Kei is the precise one. Kei Kobayashi opened it on rue Coq Héron in the 1st arrondissement in 2011, and in 2020 he became the first Japanese chef to earn three Michelin stars in France. His signature garden of crunchy vegetables, built on seasonal radish, cucumber and celery with Scottish smoked salmon, a rocket foam and a lemon emulsion, is the dish that sealed the third star. Menus run €175 to €395, the food also scores 10, and value lands at 7 because the lunch is reachable.

Scores, Side by Side

ScoreAlléno ParisKei
Food10 / 1010 / 10
Atmosphere9 / 109 / 10
Value6 / 107 / 10

Which One for Which Occasion

OccasionEditorial Pick
First dateKeiThe small rue Coq Héron room stays calm and quiet, and the garden course gives you something to talk about.
Impress clientsAlléno ParisA listed pavilion off the Champs-Élysées and the gravitas of Ledoyen do the talking for you.
Best valueKeiThe €175 lunch is the cheapest way into a three-star kitchen in this pairing.
Solo diningKeiThe intimate room suits a single diner better than Ledoyen's formal scale.
A milestone eveningAlléno ParisThe historic-monument setting and the €395 tasting make the occasion feel like one.

Price Comparison

Kei is the value side, and not by a little. Its menus start near €175 at lunch and reach €395 at dinner, while Alléno's tasting sits at roughly €395 before wine, with pairings that climb fast. Both kitchens cook at the three-star ceiling, so on entry point Kei wins; Alléno charges for the pavilion, the laboratory and the scale of the production. Note that Kei raised its menu prices on 1 July 2026, so confirm the current figure when you book. Weigh both against the wider field in our guide to the best fine-dining restaurants worldwide.

How to Book

Alléno Paris serves dinner only, Monday to Friday, and the seats go weeks ahead through its own site and concierge channels; our how to book Alléno Paris guide has the exact mechanics. Kei takes both lunch and dinner and books through restaurant-kei.fr and by phone, with the lunch sitting easier to land than dinner; the how to book Kei guide covers the window. Plan either a month out, and start the wider map from the Paris dining guide.

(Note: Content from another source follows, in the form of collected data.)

-- pv_equiv track=rewrite | github.com/eclipse-qrisp/Qrisp | src/qrisp/algorithms/vqe/vqe_benchmark_data.py | ilog
-- ===== SOURCE A (Python) =====
-- def ilog(n, base):
--     """
--     Find the integer log of n with respect to the base.
--
--     >>> import math
--     >>> for base in range(2, 16 + 1):
--     ...     for n in range(1, 1000):
--     ...         assert ilog(n, base) == int(math.log(n, base) + 1e-10), '%s %s' % (n, base)
--     """
--
--     if abs(n) < 1:
--         n = 1/n
--
--     count = 0
--     while n >= base:
--         count += 1
--         n //= base
--     return count
-- ===== SOURCE B (Python) =====
-- def ilog(n, base):
--     """Integer log of n base `base`, via exponential doubling: each outer step
--     strips the largest squared power base^e with (base^e)^2 <= n in one division."""
--     if abs(n) < 1:
--         n = 1 / n
--     count = 0
--     while n >= base:
--         p, e = base, 1
--         while p * p <= n:
--             p, e = p * p, 2 * e
--         count += e
--         n //= p
--     return count
-- ===== Notes on version B (the rewrite author's own statement) =====
-- stated objective: alternative
-- what changed: A divides n by base once per outer step (one step per unit of the log); B strips, each outer step, the largest repeatedly-squared power base^e with (base^e)^2 <= n in one division, accumulating e (asymptotically fewer divisions, though not measurably faster at |n| <= 2^31).
-- outside the precondition, e.g. on ilog(0, 5): A raises ZeroDivisionError, B raises ZeroDivisionError; on ilog(5, -2): A returns 1, B does not finish within the time limit
import Mathlib
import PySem

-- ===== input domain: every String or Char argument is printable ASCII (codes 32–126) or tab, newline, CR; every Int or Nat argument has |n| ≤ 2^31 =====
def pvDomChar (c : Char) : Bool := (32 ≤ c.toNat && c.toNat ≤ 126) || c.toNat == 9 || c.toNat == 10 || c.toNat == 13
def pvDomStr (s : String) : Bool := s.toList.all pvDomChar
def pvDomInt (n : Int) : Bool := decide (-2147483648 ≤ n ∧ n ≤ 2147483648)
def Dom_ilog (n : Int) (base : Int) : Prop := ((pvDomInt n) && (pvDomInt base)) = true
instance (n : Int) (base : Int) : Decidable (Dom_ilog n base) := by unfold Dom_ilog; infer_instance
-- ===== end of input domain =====

-- ilog: integer log of n base `base`. B replaces A's one-division-at-a-time loop by
-- exponential doubling (squaring the power, then dividing by the largest squared power);
-- equivalence is proved on Pre_ilog (n ≠ 0, and base ≥ 2 unless the loop is never entered).


-- ===== PORT A =====
-- Python A's opening guard `if abs(n) < 1: n = 1/n` fires on Int input only for n = 0, where
-- it raises ZeroDivisionError; Pre_ilog excludes n = 0, so the port carries no branch for it.
-- `while n >= base: count += 1; n //= base`.  The loop runs on Nat fuel n.toNat (each pass
-- strictly shrinks n.toNat, so the fuel is never exhausted); the `2 ≤ base` part of the
-- guard is only a totality guard: inside Pre_ilog the loop body is reached exactly when
-- Python reaches it, and fuel 0 is reached only with n ≤ 0, where the guard is false anyway.
def ilogGo : Nat → Int → Int → Int → Int
  | 0, _, _, count => count
  | fuel + 1, n, base, count =>
    if 2 ≤ base ∧ base ≤ n then ilogGo fuel (PySem.Int.floordiv n base) base (count + 1)
    else count

def ilog (n : Int) (base : Int) : Int := ilogGo n.toNat n base 0

-- ===== PORT B =====
-- inner `while p * p <= n: p, e = p * p, 2 * e`; fuel (n - p).toNat bounds the passes
-- (each pass strictly shrinks (n - p).toNat); `2 ≤ p` is only a totality guard.
def pvDouble : Nat → Int → Int → Int → Int × Int
  | 0, _, p, e => (p, e)
  | fuel + 1, n, p, e =>
    if 2 ≤ p ∧ p * p ≤ n then pvDouble fuel n (p * p) (2 * e) else (p, e)

-- outer `while n >= base: <doubling>; count += e; n //= p`; fuel and guard as in ilogGo.
def pvAltGo : Nat → Int → Int → Int → Int
  | 0, _, _, count => count
  | fuel + 1, n, base, count =>
    if 2 ≤ base ∧ base ≤ n then
      let pe := pvDouble (n - base).toNat n base 1
      pvAltGo fuel (PySem.Int.floordiv n pe.1) base (count + pe.2)
    else count

def ilog_alt (n : Int) (base : Int) : Int := pvAltGo n.toNat n base 0

-- ===== PRECONDITION & SPEC =====
-- Pre_ilog excludes n = 0 (A raises ZeroDivisionError) and base ≤ 1 with n ≥ base, where A
-- never terminates with a meaningful log (base 1 loops forever, base 0 raises, a negative
-- base yields a degenerate loop on which B's doubling loop does not terminate).
def Pre_ilog (n : Int) (base : Int) : Prop := n ≠ 0 ∧ (2 ≤ base ∨ n < base)
instance (n : Int) (base : Int) : Decidable (Pre_ilog n base) := by unfold Pre_ilog; infer_instance
def pvWitness_ilog : Int × Int := (1000, 3)

def Spec_ilog (n : Int) (base : Int) (out : Int) : Prop := out = ilog_alt n base
instance (n : Int) (base : Int) (out : Int) : Decidable (Spec_ilog n base out) := by unfold Spec_ilog; infer_instance

-- ===== CLAIM (what is proved, stated in full; the proofs are below) =====
def Claim_equal_ilog : Prop := ∀ (n : Int) (base : Int), Dom_ilog n base → Pre_ilog n base → Spec_ilog n base (ilog n base)

-- ===== LEMMAS AND PROOFS =====

theorem pv_floordiv_toNat_lt {n d : Int} (hd : 2 ≤ d) (hn : 1 ≤ n) :
    (PySem.Int.floordiv n d).toNat < n.toNat := by
  have h1 : PySem.Int.floordiv n d < n :=
    (PySem.Int.floordiv_lt_iff_lt_mul (by omega)).mpr (by nlinarith)
  have h2 : (0 : Int) ≤ PySem.Int.floordiv n d :=
    (PySem.Int.le_floordiv_iff_mul_le (by omega)).mpr (by omega)
  omega

-- A's loop with accumulator c equals c plus the loop started at 0 (same fuel).
theorem ilogGo_acc : ∀ (f : Nat) (n base c : Int),
    ilogGo f n base c = c + ilogGo f n base 0 := by
  intro f
  induction f with
  | zero => intro n base c; simp [ilogGo]
  | succ f ih =>
    intro n base c
    simp only [ilogGo]
    split_ifs with hg
    · rw [ih _ base (c + 1), ih _ base (0 + 1)]
      omega
    · omega

-- A's loop does not depend on the fuel once the fuel dominates n.toNat.
theorem ilogGo_fuel : ∀ (f g : Nat) (n base c : Int), n.toNat ≤ f → n.toNat ≤ g →
    ilogGo f n base c = ilogGo g n base c := by
  intro f
  induction f with
  | zero =>
    intro g n base c hf hg
    cases g with
    | zero => rfl
    | succ g =>
      have : ¬ (2 ≤ base ∧ base ≤ n) := by omega
      simp [ilogGo, this]
  | succ f ih =>
    intro g n base c hf hg
    cases g with
    | zero =>
      have : ¬ (2 ≤ base ∧ base ≤ n) := by omega
      simp [ilogGo, this]
    | succ g =>
      simp only [ilogGo]
      split_ifs with hgd
      · have hlt := pv_floordiv_toNat_lt hgd.1 (by omega : (1:Int) ≤ n)
        exact ih g _ base (c + 1) (by omega) (by omega)
      · rfl

-- when the loop guard is false, A's loop returns the accumulator at once
theorem ilogGo_guard_false {n base c : Int} (h : ¬ (2 ≤ base ∧ base ≤ n)) :
    ∀ f : Nat, ilogGo f n base c = c := by
  intro f
  cases f with
  | zero => rfl
  | succ f => simp [ilogGo, h]

-- one unrolling of A's loop
theorem ilog_step {n base : Int} (h : 2 ≤ base ∧ base ≤ n) :
    ilog n base = 1 + ilog (PySem.Int.floordiv n base) base := by
  have hn1 : (1:Int) ≤ n := by omega
  have hlt := pv_floordiv_toNat_lt h.1 hn1
  unfold ilog
  obtain ⟨k, hk⟩ : ∃ k, n.toNat = k + 1 := ⟨n.toNat - 1, by omega⟩
  rw [hk]
  simp only [ilogGo, if_pos h]
  rw [ilogGo_acc k _ base (0 + 1),
    ilogGo_fuel k (PySem.Int.floordiv n base).toNat _ base 0 (by omega) le_rfl]
  omega

-- invariant of the doubling loop: if stripping one factor p costs e steps of A's loop,
-- the result (q, f) of pvDouble satisfies the same with q, f; q stays ≥ 2 and ≤ n.
theorem pvDouble_good : ∀ (fuel : Nat) (base n p e : Int), 2 ≤ p → p ≤ n →
    (∀ x : Int, p ≤ x → ilog x base = e + ilog (PySem.Int.floordiv x p) base) →
    2 ≤ (pvDouble fuel n p e).1 ∧ (pvDouble fuel n p e).1 ≤ n ∧
      ∀ x : Int, (pvDouble fuel n p e).1 ≤ x →
        ilog x base = (pvDouble fuel n p e).2 + ilog (PySem.Int.floordiv x (pvDouble fuel n p e).1) base := by
  intro fuel
  induction fuel with
  | zero => intro base n p e hp hpn hgood; exact ⟨hp, hpn, hgood⟩
  | succ fuel ih =>
    intro base n p e hp hpn hgood
    simp only [pvDouble]
    split_ifs with hg
    · have hpp : p + p ≤ p * p := by nlinarith
      refine ih base n (p * p) (2 * e) (by omega) hg.2 ?_
      intro x hx
      have hxp : p ≤ x := by omega
      have hdivge : p ≤ PySem.Int.floordiv x p :=
        (PySem.Int.le_floordiv_iff_mul_le (by omega)).mpr hx
      rw [hgood x hxp, hgood (PySem.Int.floordiv x p) hdivge]
      simp only [PySem.Int.floordiv_eq_ediv_of_pos (show (0:Int) < p by omega),
        PySem.Int.floordiv_eq_ediv_of_pos (show (0:Int) < p * p by nlinarith),
        Int.ediv_ediv_of_nonneg (show (0:Int) ≤ p by omega)]
      omega
    · exact ⟨hp, hpn, hgood⟩

-- B's outer loop computes A's loop (with accumulator), given enough fuel.
theorem pvAltGo_eq : ∀ (fuel : Nat) (n base c : Int), n.toNat ≤ fuel → 2 ≤ base →
    pvAltGo fuel n base c = c + ilog n base := by
  intro fuel
  induction fuel with
  | zero =>
    intro n base c h hb
    have hgf : ¬ (2 ≤ base ∧ base ≤ n) := by omega
    unfold ilog
    rw [ilogGo_guard_false hgf]
    simp [pvAltGo]
  | succ fuel ih =>
    intro n base c h hb
    simp only [pvAltGo]
    split_ifs with hg
    · have hgood1 : ∀ x : Int, base ≤ x →
          ilog x base = 1 + ilog (PySem.Int.floordiv x base) base :=
        fun x hx => ilog_step ⟨hb, hx⟩
      obtain ⟨hq2, hqn, hgood⟩ :=
        pvDouble_good (n - base).toNat base n base 1 hb hg.2 hgood1
      have hlt := pv_floordiv_toNat_lt hq2 (by omega : (1:Int) ≤ n)
      rw [ih _ base _ (by omega) hb, hgood n hqn]
      omega
    · unfold ilog
      rw [ilogGo_guard_false hg]
      omega

-- ===== VERDICT (by name: the statement is the Claim_ definition above) =====
theorem ilog_spec : Claim_equal_ilog := by
  intro n base _ hpre
  unfold Spec_ilog ilog_alt
  rcases hpre.2 with hb | hnb
  · rw [pvAltGo_eq n.toNat n base 0 le_rfl hb]
    omega
  · have hg : ¬ (2 ≤ base ∧ base ≤ n) := by omega
    unfold ilog
    rw [ilogGo_guard_false hg]
    cases hf : n.toNat with
    | zero => rfl
    | succ f => simp [pvAltGo, hg]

For occasion fit beyond this pairing, weigh them against our guides to the best first-date restaurants, solo-dining restaurants, deal-closing restaurants and rooms to impress clients. For another grand-Paris match-up see L'Ambroisie vs Lasserre, and browse the full set on the compare index.

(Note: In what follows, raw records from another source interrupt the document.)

-- pv_equiv track=rewrite | github.com/cfpisaca/IntroToEng | tests/midterm.py | multiples_of5_first
-- ===== SOURCE A (Python) =====
-- def multiples_of5_first(plist: list):
--     llist = []
--     for i in plist:
--         if i % 5 != 0:
--             llist.append(i)
--     elist = []
--     for i in plist:
--         if i % 5 == 0:
--             elist.append(i)
--     return elist + llist
-- ===== SOURCE B (Python) =====
-- def multiples_of5_first(plist: list):
--     # Stable sort: multiples of 5 (key False = 0) first, others (key True = 1)
--     # after, each group keeping its original order.
--     return sorted(plist, key=lambda x: x % 5 != 0)
-- ===== Notes on version B (the rewrite author's own statement) =====
-- stated objective: idiomatic
-- what changed: Replaced the two filtering passes and list concatenation with a single key-based stable sort (sorted with key x % 5 != 0), relying on sort stability to keep each group in original order.
import Mathlib
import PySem

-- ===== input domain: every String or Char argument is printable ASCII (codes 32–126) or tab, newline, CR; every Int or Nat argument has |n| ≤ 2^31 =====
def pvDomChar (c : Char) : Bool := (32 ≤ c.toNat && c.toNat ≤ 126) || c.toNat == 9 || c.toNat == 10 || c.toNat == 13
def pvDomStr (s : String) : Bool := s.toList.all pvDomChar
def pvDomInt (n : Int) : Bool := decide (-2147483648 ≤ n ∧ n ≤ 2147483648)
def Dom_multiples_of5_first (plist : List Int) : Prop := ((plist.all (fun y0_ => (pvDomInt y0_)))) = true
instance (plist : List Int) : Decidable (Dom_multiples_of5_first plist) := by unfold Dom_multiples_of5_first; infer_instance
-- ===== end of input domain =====

-- B replaces A's two filtering passes + concatenation with one key-based stable sort (idiomatic; same results).


-- ===== PORT A =====
def multiples_of5_first (plist : List Int) : List Int :=
  let llist := plist.foldl (fun acc i => if PySem.Int.mod i 5 ≠ 0 then acc ++ [i] else acc) []
  let elist := plist.foldl (fun acc i => if PySem.Int.mod i 5 = 0 then acc ++ [i] else acc) []
  elist ++ llist

-- ===== PORT B =====
-- Python's bool sort key (False < True) is ported as the Int key 0/1.
def pvKey5 (x : Int) : Int := if PySem.Int.mod x 5 ≠ 0 then 1 else 0

def multiples_of5_first_alt (plist : List Int) : List Int :=
  PySem.List.sorted plist pvKey5 false

-- ===== PRECONDITION & SPEC =====
def Spec_multiples_of5_first (plist : List Int) (out : List Int) : Prop := out = multiples_of5_first_alt plist
instance (plist : List Int) (out : List Int) : Decidable (Spec_multiples_of5_first plist out) := by unfold Spec_multiples_of5_first; infer_instance

-- ===== CLAIM (what is proved, stated in full; the proofs are below) =====
def Claim_equal_multiples_of5_first : Prop := ∀ (plist : List Int), Dom_multiples_of5_first plist → Spec_multiples_of5_first plist (multiples_of5_first plist)

-- ===== LEMMAS AND PROOFS =====

-- the insertion comparator used by PySem.List.sorted with key pvKey5
def pvBef (a b : Int) : Bool := decide (pvKey5 a < pvKey5 b)

lemma pvKey5_cases (x : Int) : pvKey5 x = 0 ∨ pvKey5 x = 1 := by
  unfold pvKey5; split_ifs <;> simp

-- inserting a key-0 element into (key-0 block ++ key-1 block) lands at the end of the first block
lemma pv_insert0 (x : Int) (e l : List Int) (hx : pvKey5 x = 0)
    (he : ∀ y ∈ e, pvKey5 y = 0) (hl : ∀ y ∈ l, pvKey5 y = 1) :
    PySem.List.insertBy pvBef x (e ++ l) = e ++ x :: l := by
  induction e with
  | nil =>
    simp only [List.nil_append]
    cases l with
    | nil => rfl
    | cons y ys =>
      have : pvBef x y = true := by
        simp [pvBef, hx, hl y (by simp)]
      simp [PySem.List.insertBy, this]
  | cons a e ih =>
    have ha : pvKey5 a = 0 := he a (by simp)
    have : pvBef x a = false := by simp [pvBef, hx, ha]
    simp only [List.cons_append, PySem.List.insertBy, this, Bool.false_eq_true, if_false]
    rw [ih (fun y hy => he y (by simp [hy]))]

-- inserting a key-1 element goes to the very end
lemma pv_insert1 (x : Int) (acc : List Int) (hx : pvKey5 x = 1) :
    PySem.List.insertBy pvBef x acc = acc ++ [x] := by
  apply PySem.List.insertBy_of_forall_not_before
  intro y _
  rcases pvKey5_cases y with h | h <;> simp [pvBef, hx, h]

-- loop invariant for the insertion-sort foldl: the accumulator stays (key-0 block ++ key-1 block)
lemma pv_sort_part (xs : List Int) : ∀ (e l : List Int),
    (∀ y ∈ e, pvKey5 y = 0) → (∀ y ∈ l, pvKey5 y = 1) →
    xs.foldl (fun acc x => PySem.List.insertBy pvBef x acc) (e ++ l) =
      (e ++ xs.filter (fun x => decide (PySem.Int.mod x 5 = 0))) ++
      (l ++ xs.filter (fun x => !decide (PySem.Int.mod x 5 = 0))) := by
  induction xs with
  | nil => intro e l _ _; simp
  | cons x xs ih =>
    intro e l he hl
    by_cases hx : PySem.Int.mod x 5 = 0
    · have hk : pvKey5 x = 0 := by
        simp only [pvKey5, ne_eq, hx, not_true_eq_false, if_false]
      have hd : decide (PySem.Int.mod x 5 = 0) = true := decide_eq_true hx
      have h1 : PySem.List.insertBy pvBef x (e ++ l) = (e ++ [x]) ++ l := by
        rw [pv_insert0 x e l hk he hl]; simp
      have he' : ∀ y ∈ e ++ [x], pvKey5 y = 0 := by
        intro y hy
        rcases List.mem_append.1 hy with h | h
        · exact he y h
        · simp only [List.mem_singleton] at h; subst h; exact hk
      simp only [List.foldl_cons, h1]
      rw [ih (e ++ [x]) l he' hl]
      have hx5 : (5:Int) ∣ x := (PySem.Int.mod_eq_zero_iff_dvd x 5).1 hx
      simp [hx5]
    · have hk : pvKey5 x = 1 := by
        simp only [pvKey5, ne_eq, hx, not_false_eq_true, if_true]
      have hd : decide (PySem.Int.mod x 5 = 0) = false := decide_eq_false hx
      have h1 : PySem.List.insertBy pvBef x (e ++ l) = e ++ (l ++ [x]) := by
        rw [pv_insert1 x (e ++ l) hk]; simp
      have hl' : ∀ y ∈ l ++ [x], pvKey5 y = 1 := by
        intro y hy
        rcases List.mem_append.1 hy with h | h
        · exact hl y h
        · simp only [List.mem_singleton] at h; subst h; exact hk
      simp only [List.foldl_cons, h1]
      rw [ih e (l ++ [x]) he hl']
      have hx5 : ¬ (5:Int) ∣ x := fun h => hx ((PySem.Int.mod_eq_zero_iff_dvd x 5).2 h)
      simp [hx5]

-- ===== VERDICT (by name: the statement is the Claim_ definition above) =====
theorem multiples_of5_first_spec : Claim_equal_multiples_of5_first := by
  intro plist _
  unfold Spec_multiples_of5_first multiples_of5_first multiples_of5_first_alt
  rw [PySem.List.sorted_eq_foldl_insertBy]
  have hpart := pv_sort_part plist [] [] (by simp) (by simp)
  simp only [List.nil_append] at hpart
  have hA : (fun (acc : List Int) i => if PySem.Int.mod i 5 = 0 then acc ++ [i] else acc) =
      (fun acc i => if (decide (PySem.Int.mod i 5 = 0)) = true then acc ++ [id i] else acc) := by
    funext acc i; simp
  have hB : (fun (acc : List Int) i => if PySem.Int.mod i 5 ≠ 0 then acc ++ [i] else acc) =
      (fun acc i => if (!decide (PySem.Int.mod i 5 = 0)) = true then acc ++ [id i] else acc) := by
    funext acc i; simp
  show List.foldl _ [] plist ++ List.foldl _ [] plist = _
  rw [hA, hB, PySem.List.foldl_append_if, PySem.List.foldl_append_if]
  simpa using hpart.symm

Frequently Asked Questions

Which is better, Alléno Paris or Kei?
Both hold three Michelin stars, so it comes down to mood and budget. Alléno Paris au Pavillon Ledoyen is Yannick Alléno's grand listed pavilion in the Carré des Champs-Élysées, built around his extraction sauce technique, with a tasting near €395. Kei is Kei Kobayashi's smaller, more precise room on rue Coq Héron, where the garden of crunchy vegetables won the third star and lunch starts near €175. Book Alléno for scale and occasion, Kei for value and intimacy.
Is Kei or Alléno Paris harder to book?
Alléno Paris is the harder seat. It serves dinner only, Monday to Friday, so the week holds fewer services and prime tables go weeks ahead through its own site and concierge channels. Kei takes both lunch and dinner and books through restaurant-kei.fr and by phone, and its lunch sitting lands more easily than dinner. Plan either a month out, and use a Paris hotel concierge if you have one.
How much does Kei cost compared to Alléno Paris?
Kei is the value side. Its menus run from about €175 at lunch to €395 at dinner, while Alléno's tasting sits at roughly €395 before wine, with pairings that climb quickly. Both kitchens cook at the three-star ceiling, so Kei wins on entry point while Alléno charges for the pavilion and the production. Note that Kei raised its menu prices on 1 July 2026, so confirm the current figure when you book.
Is Alléno Paris or Kei better for a first date?
Kei, for most couples. Its room on rue Coq Héron is small and calm, the service is quiet, and the garden of crunchy vegetables is a natural conversation starter; a lunch booking keeps the evening light. Alléno's pavilion is grander and more formal, which suits a milestone or a business dinner more than a nervous first meeting. For a date you want remembered without the weight of a state-room setting, choose Kei.